Growing pains:can the politics of sustainability survive the economic downturn?
- 24th September 2012, 01:00PM
- Surrey room 1, Hilton Metropole, Brighton
This event will seek to question the conventional wisdom that the current economic downturn will damage the move towards a more sustainable economy. We hope it will question whether the recession has to be bad for the planet and the poor or whether we can turn a crisis into an opportunity, to recalibrate our thinking of economic development and achieve ‘good growth’.
Speakers will include:
- Duncan Hames MP, PPS to Deputy Prime Minisiter Nick Clegg MP
- Sharon Bowles MEP, Member of the European Parliament for South East England, Chair of the EU Economic and Monetary Affairs Committee
- Phil Bloomer, Director of Campaigns, Oxfam
- David Nussbaum, CEO, WWF (chair)
- Mark Potter, Head of Renewable Energy, RSA Insurance
As the global economy falters, commentators have questioned whether the economic downturn will put an end to the politics of sustainability.
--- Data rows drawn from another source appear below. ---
-- the B-side parts list equals one part per sorted distinct priority with its count
lemma pv_alt_parts (ks : List Int) (h : ks ≠ []) :
    pvFinishB ((PySem.List.sorted ks (fun x => x)).foldl pvStepB (none, 0, []))
    = (PySem.List.sorted (PySem.Set.ofList ks) (fun x => x)).map
        (fun q => pvFmtB q (ks.count q)) := by
  rw [pv_sorted_eq_flat ks]
  set d := PySem.List.sorted (PySem.Set.ofList ks) (fun x => x) with hd
  have hdlt : d.Pairwise (· < ·) := PySem.List.sorted_ofList_pairwise_lt ks
  cases hde : d with
  | nil =>
    exfalso
    have : (PySem.Set.ofList ks) = [] := by
      exact (PySem.List.sorted_eq_nil_iff _ _ _).mp (hd ▸ hde)
    cases ks with
    | nil => exact h rfl
    | cons a l =>
      have : a ∈ PySem.Set.ofList (a :: l) := by rw [PySem.Set.mem_ofList]; simp
      rw [‹PySem.Set.ofList (a :: l) = []›] at this
      simp at this
  | cons q d' =>
    have hcq : 0 < ks.count q := by
      have hq : q ∈ d := by rw [hde]; simp
      have : q ∈ ks := by
        rw [hd, PySem.List.mem_sorted, PySem.Set.mem_ofList] at hq; exact hq
      exact List.count_pos_iff.mpr this
    have hp' := List.pairwise_cons.mp (hde ▸ hdlt)
    simp only [List.flatMap_cons]
    obtain ⟨m, hm⟩ : ∃ m, ks.count q = m + 1 := ⟨ks.count q - 1, by omega⟩
    rw [hm, List.replicate_succ, List.foldl_append, List.foldl_cons]
    have h1 : pvStepB (none, 0, []) q = (some q, 1, []) := by simp [pvStepB]
    rw [h1, pv_fold_replicate]
    rw [pv_fold_blocks (fun q => ks.count q) d' hp'.2
      (fun x hx => List.count_pos_iff.mpr (by
        have : x ∈ d := by rw [hde]; simp [hx]
        rw [hd, PySem.List.mem_sorted, PySem.Set.mem_ofList] at this; exact this))
      q (1 + m) [] hp'.1]
    have : (1 : Int) + m = ((ks.count q : Nat) : Int) := by omega
    simp [this]

-- ===== VERDICT (by name: the statement is the Claim_ definition above) =====
theorem sortable_score_spec : Claim_equal_sortable_score := by
  intro problems _
  unfold Spec_sortable_score sortable_score sortable_score_alt
  by_cases hnil : problems = []
  · subst hnil; rfl
  · simp only [hnil, if_false, pv_counts_eq, pv_size_counter_ne problems hnil, if_false]
    rw [pv_counter_sorted2, PySem.List.foldl_append_singleton_eq_map, List.map_map]
    have hks : problems.map (·.1) ≠ [] := by
      intro h; exact hnil (List.map_eq_nil_iff.mp h)
    have := pv_alt_parts (problems.map (·.1)) hks
    unfold pvFinishB at this
    rw [this]
    rfl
On the face of things, the signs do not appear promising. Aid budgets are falling globally (with the UK as a notable exception) and international climate negotiations remain deadlocked. Meanwhile, in the UK the Environmental Audit Committee has criticised the Government’s approach to a green economy claiming it lacks a long-term vision and represents a missed opportunity to show global leadership in the run-up to the Rio Summit.
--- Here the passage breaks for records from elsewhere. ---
theorem pvScan_groups (P : List (String × Int)) : ∀ (seen : PySem.Set String)
    (uq : List (String × Int)) (gr : PySem.Dict Int (List String)),
    (∀ s : Int, gr.getD s [] = (uq.filter (fun p => p.2 == s)).map Prod.fst) →
    ∀ s : Int, (P.foldl pvStepB (seen, uq, gr)).2.2.getD s []
      = ((P.foldl pvStepB (seen, uq, gr)).2.1.filter (fun p => p.2 == s)).map Prod.fst := by
  induction P with
  | nil => intro seen uq gr hg s; exact hg s
  | cons p t ih =>
    intro seen uq gr hg s
    simp only [List.foldl_cons, pvStepB]
    by_cases h : PySem.Set.contains seen p.1
    · simp only [h, if_true]
      exact ih seen uq gr hg s
    · simp only [h, Bool.false_eq_true, if_false]
      apply ih
      intro s'
      rw [PySem.Dict.getD_insert]
      by_cases hs : s' = p.2
      · subst hs
        simp [List.filter_append, hg p.2]
      · simp [hs, hg s', List.filter_append]
        exact fun hpe => absurd hpe.symm hs

theorem pvScan_sublist (P : List (String × Int)) : ∀ (seen : PySem.Set String)
    (uq : List (String × Int)) (gr : PySem.Dict Int (List String)),
    (P.foldl pvStepB (seen, uq, gr)).2.1.Sublist (uq ++ P) := by
  induction P with
  | nil => intro seen uq gr; simp
  | cons p t ih =>
    intro seen uq gr
    simp only [List.foldl_cons, pvStepB]
    by_cases h : PySem.Set.contains seen p.1
    · simp only [h, if_true]
      have := ih seen uq gr
      exact this.trans ((List.sublist_cons_self p t).append_left uq)
    · simp only [h, Bool.false_eq_true, if_false]
      have := ih (PySem.Set.add seen p.1) (uq ++ [p]) (gr.insert p.2 (gr.getD p.2 [] ++ [p.1]))
      rw [List.append_assoc] at this
      exact this

theorem pvChain_le_getLast : ∀ (l : List Int), l.Pairwise (· ≤ ·) → ∀ (hne : l ≠ []),
    ∀ x ∈ l, x ≤ l.getLast hne := by
  intro l
  induction l with
  | nil => intro _ hne; exact absurd rfl hne
  | cons a t ih =>
    intro hp hne x hx
    cases t with
    | nil => simp at hx; simp [hx]
    | cons b t' =>
      rw [List.getLast_cons (by simp)]
      rcases List.mem_cons.mp hx with rfl | hxt
      · have hab := (List.pairwise_cons.mp hp).1
        have hlast : (b :: t').getLast (by simp) ∈ b :: t' := List.getLast_mem _
        exact (hab _ hlast)
      · exact ih (List.pairwise_cons.mp hp).2 (by simp) x hxt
But the politics of sustainability are no luxury. While scientists tell us we are already living beyond the means of our finite planet, there are still 1.3 billion people living in absolute poverty, on less than $1.25 per day. Our economies must respond to the challenge of meeting people’s basic needs whilst preserving the planet.
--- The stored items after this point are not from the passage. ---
-- pv_equiv track=rewrite | github.com/shubhamag91/poker_ai | code/scripts/report_postflop_hero_deeper_actions.py | extract_river_action_lines
-- ===== SOURCE A (Python) =====
-- def extract_river_action_lines(hand: str) -> list[str]:
--     lines = hand.splitlines()
--     start = None
--     for i, line in enumerate(lines):
--         if line.startswith("*** RIVER ***"):
--             start = i + 1
--             break
--     if start is None:
--         return []
--
--     end = len(lines)
--     for i in range(start, len(lines)):
--         if lines[i].startswith("*** SUMMARY ***"):
--             end = i
--             break
--     return [line.strip() for line in lines[start:end] if line.strip()]
-- ===== SOURCE B (Python) =====
-- def extract_river_action_lines(hand: str) -> list[str]:
--     out = []
--     in_region = False
--     for line in hand.splitlines():
--         if not in_region:
--             if line.startswith("*** RIVER ***"):
--                 in_region = True
--         elif line.startswith("*** SUMMARY ***"):
--             break
--         else:
--             s = line.strip()
--             if s:
--                 out.append(s)
--     return out
-- ===== Notes on version B (the rewrite author's own statement) =====
-- stated objective: simpler
-- what changed: Replaces the two index-based search loops plus slice-and-comprehend with a single collecting pass over the lines driven by an in_region flag.
import Mathlib
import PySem

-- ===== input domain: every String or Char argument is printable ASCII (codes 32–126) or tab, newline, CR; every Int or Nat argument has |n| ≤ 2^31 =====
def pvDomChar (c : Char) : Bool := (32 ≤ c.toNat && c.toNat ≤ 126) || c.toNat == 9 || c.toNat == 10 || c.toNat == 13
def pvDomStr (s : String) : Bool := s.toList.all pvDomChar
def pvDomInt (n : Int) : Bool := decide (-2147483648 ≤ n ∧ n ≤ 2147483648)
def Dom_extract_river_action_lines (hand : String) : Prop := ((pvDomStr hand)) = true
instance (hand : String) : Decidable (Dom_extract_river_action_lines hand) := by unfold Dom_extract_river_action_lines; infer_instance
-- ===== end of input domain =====

-- B replaces A's find-start/find-end/slice structure by a single collecting scan with an
-- in_region flag (objective: simpler); same return value, proved equal for all inputs.

-- ===== PORT A =====
-- first loop: enumerate(lines), break at the first line starting with "*** RIVER ***"
def pvLoopA1 : List String → Nat → Option Nat
  | [], _ => none
  | l :: rest, i =>
      if PySem.Str.startswith l "*** RIVER ***" then some (i + 1) else pvLoopA1 rest (i + 1)

-- second loop: for i in range(start, len(lines)), break at the first "*** SUMMARY ***" line
def pvLoopA2 (lines : List String) (i : Nat) : Nat :=
  if h : i < lines.length then
    if PySem.Str.startswith lines[i] "*** SUMMARY ***" then i else pvLoopA2 lines (i + 1)
  else lines.length
  termination_by lines.length - i

def extract_river_action_lines (hand : String) : List String :=
  let lines := PySem.Str.splitlines hand
  match pvLoopA1 lines 0 with
  | none => []
  | some start =>
      let e := pvLoopA2 lines start
      (PySem.List.slice lines (some (start : Int)) (some (e : Int))).filterMap
        (fun line => let s := PySem.Str.strip line; if s = "" then none else some s)

-- ===== PORT B =====
-- single pass; the Bool is the in_region flag, break on SUMMARY is returning []
def pvBLoop : List String → Bool → List String
  | [], _ => []
  | l :: rest, false =>
      if PySem.Str.startswith l "*** RIVER ***" then pvBLoop rest true else pvBLoop rest false
  | l :: rest, true =>
      if PySem.Str.startswith l "*** SUMMARY ***" then []
      else
        let s := PySem.Str.strip l
        if s = "" then pvBLoop rest true else s :: pvBLoop rest true

def extract_river_action_lines_alt (hand : String) : List String :=
  pvBLoop (PySem.Str.splitlines hand) false

-- ===== PRECONDITION & SPEC =====
def Spec_extract_river_action_lines (hand : String) (out : List String) : Prop := out = extract_river_action_lines_alt hand
instance (hand : String) (out : List String) : Decidable (Spec_extract_river_action_lines hand out) := by unfold Spec_extract_river_action_lines; infer_instance

-- ===== CLAIM (what is proved, stated in full; the proofs are below) =====
def Claim_equal_extract_river_action_lines : Prop := ∀ (hand : String), Dom_extract_river_action_lines hand → Spec_extract_river_action_lines hand (extract_river_action_lines hand)

-- ===== LEMMAS AND PROOFS =====

-- A's body as a function of the split line list
def pvABody (lines : List String) : List String :=
  match pvLoopA1 lines 0 with
  | none => []
  | some start =>
      let e := pvLoopA2 lines start
      (PySem.List.slice lines (some (start : Int)) (some (e : Int))).filterMap
        (fun line => let s := PySem.Str.strip line; if s = "" then none else some s)

lemma pvLoopA1_shift (lines : List String) : ∀ i,
    pvLoopA1 lines i = (pvLoopA1 lines 0).map (· + i) := by
  induction lines with
  | nil => intro i; simp [pvLoopA1]
  | cons l rest ih =>
      intro i
      by_cases h : PySem.Str.startswith l "*** RIVER ***" = true
      · simp only [pvLoopA1, if_pos h, Option.map_some, Option.some.injEq]
        omega
      · simp only [pvLoopA1, if_neg h, ih 1, ih (i + 1)]
        cases pvLoopA1 rest 0
        · simp
        · simp; omega

lemma pvLoopA2_cons (l : String) (lines : List String) (i : Nat) :
    pvLoopA2 (l :: lines) (i + 1) = pvLoopA2 lines i + 1 := by
  fun_induction pvLoopA2 lines i with
  | case1 i h hq =>
      rw [pvLoopA2, dif_pos (by simp; omega)]
      simp only [List.getElem_cons_succ]
      rw [if_pos hq]
  | case2 i h hq ih =>
      rw [pvLoopA2, dif_pos (by simp; omega)]
      simp only [List.getElem_cons_succ]
      rw [if_neg hq, ih]
  | case3 i h =>
      rw [pvLoopA2, dif_neg (by simp; omega)]
      simp

-- true-phase: A's take-until-SUMMARY-and-strip equals B's in_region loop
lemma pvTrue_eq (rest : List String) :
    (rest.take (pvLoopA2 rest 0)).filterMap
        (fun line => let s := PySem.Str.strip line; if s = "" then none else some s)
      = pvBLoop rest true := by
  induction rest with
  | nil => simp [pvBLoop]
  | cons l rest ih =>
      rw [pvLoopA2, dif_pos (by simp)]
      simp only [List.getElem_cons_zero]
      by_cases hq : PySem.Str.startswith l "*** SUMMARY ***" = true
      · rw [if_pos hq]
        simp only [List.take_zero, List.filterMap_nil, pvBLoop]
        rw [if_pos hq]
      · rw [if_neg hq]
        have : pvLoopA2 (l :: rest) (0 + 1) = pvLoopA2 rest 0 + 1 := pvLoopA2_cons l rest 0
        rw [show (0 + 1 : Nat) = 1 from rfl] at this
        rw [this]
        simp only [List.take_succ_cons, List.filterMap_cons, pvBLoop]
        rw [if_neg hq, ih]
        by_cases hs : PySem.Str.strip l = "" <;> simp [hs]

lemma pvABody_eq (lines : List String) : pvABody lines = pvBLoop lines false := by
  induction lines with
  | nil => simp [pvABody, pvLoopA1, pvBLoop]
  | cons l rest ih =>
      by_cases hp : PySem.Str.startswith l "*** RIVER ***" = true
      · simp only [pvABody, pvLoopA1, if_pos hp, pvBLoop]
        have he : pvLoopA2 (l :: rest) 1 = pvLoopA2 rest 0 + 1 := pvLoopA2_cons l rest 0
        rw [he]
        rw [show ((0 + 1 : Nat) : Int) = ((1 : Nat) : Int) by norm_num]
        rw [PySem.List.slice_natCast]
        simp only [List.drop_one, List.tail_cons, Nat.add_sub_cancel]
        exact pvTrue_eq rest
      · simp only [pvABody, pvLoopA1, if_neg hp, pvBLoop]
        rw [pvLoopA1_shift rest 1]
        cases hA : pvLoopA1 rest 0 with
        | none =>
            simp only [pvABody, hA] at ih
            simp only [Option.map_none]
            exact ih
        | some s =>
            simp only [pvABody, hA] at ih
            simp only [Option.map_some]
            rw [pvLoopA2_cons]
            rw [PySem.List.slice_natCast] at ih ⊢
            rw [← ih]
            simp only [List.drop_succ_cons]
            congr 2
            omega

-- ===== VERDICT (by name: the statement is the Claim_ definition above) =====
theorem extract_river_action_lines_spec : Claim_equal_extract_river_action_lines := by
  intro hand _
  show extract_river_action_lines hand = extract_river_action_lines_alt hand
  exact pvABody_eq (PySem.Str.splitlines hand)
There are optimistic signs that government and business recognise that economic recovery must have both poverty reduction and environmental protection at their heart. The Prime Minister has been announced as a co-chair of the UN Secretary General’s panel to look at development post 2015, and it is widely acknowledged that any new global goals will have to incorporate both poverty reduction and environmental sustainability. Meanwhile domestically the launch of the Natural Environment White Paper is a move towards understanding formally the value of nature, and is coupled with an increasing interest in measuring wellbeing or “happiness”. Both are elements towards developing a broader understanding of economic development beyond GDP.
There is also potential for new industries, such as the renewable energy sector, to come to the fore as the powerhouse for the next generation of manufacturing. The United Nations Energy Programme predicts that by 2030 there will be an additional 6.3 million jobs in solar and 2.1 million jobs in wind energy worldwide. This type and scale of investment can transform previously declining industrial areas into thriving renewable support centres.
On a global scale, such new ways of thinking could provide the basis of a new sustainable economic development model which allows for both human wellbeing and the preservation of our planet. The key question is: what does good growth look like and how can we achieve it?
This event will take place on Monday 24th September at 13:00-14:30 in Surrey 1, Hilton Metropole, Brighton.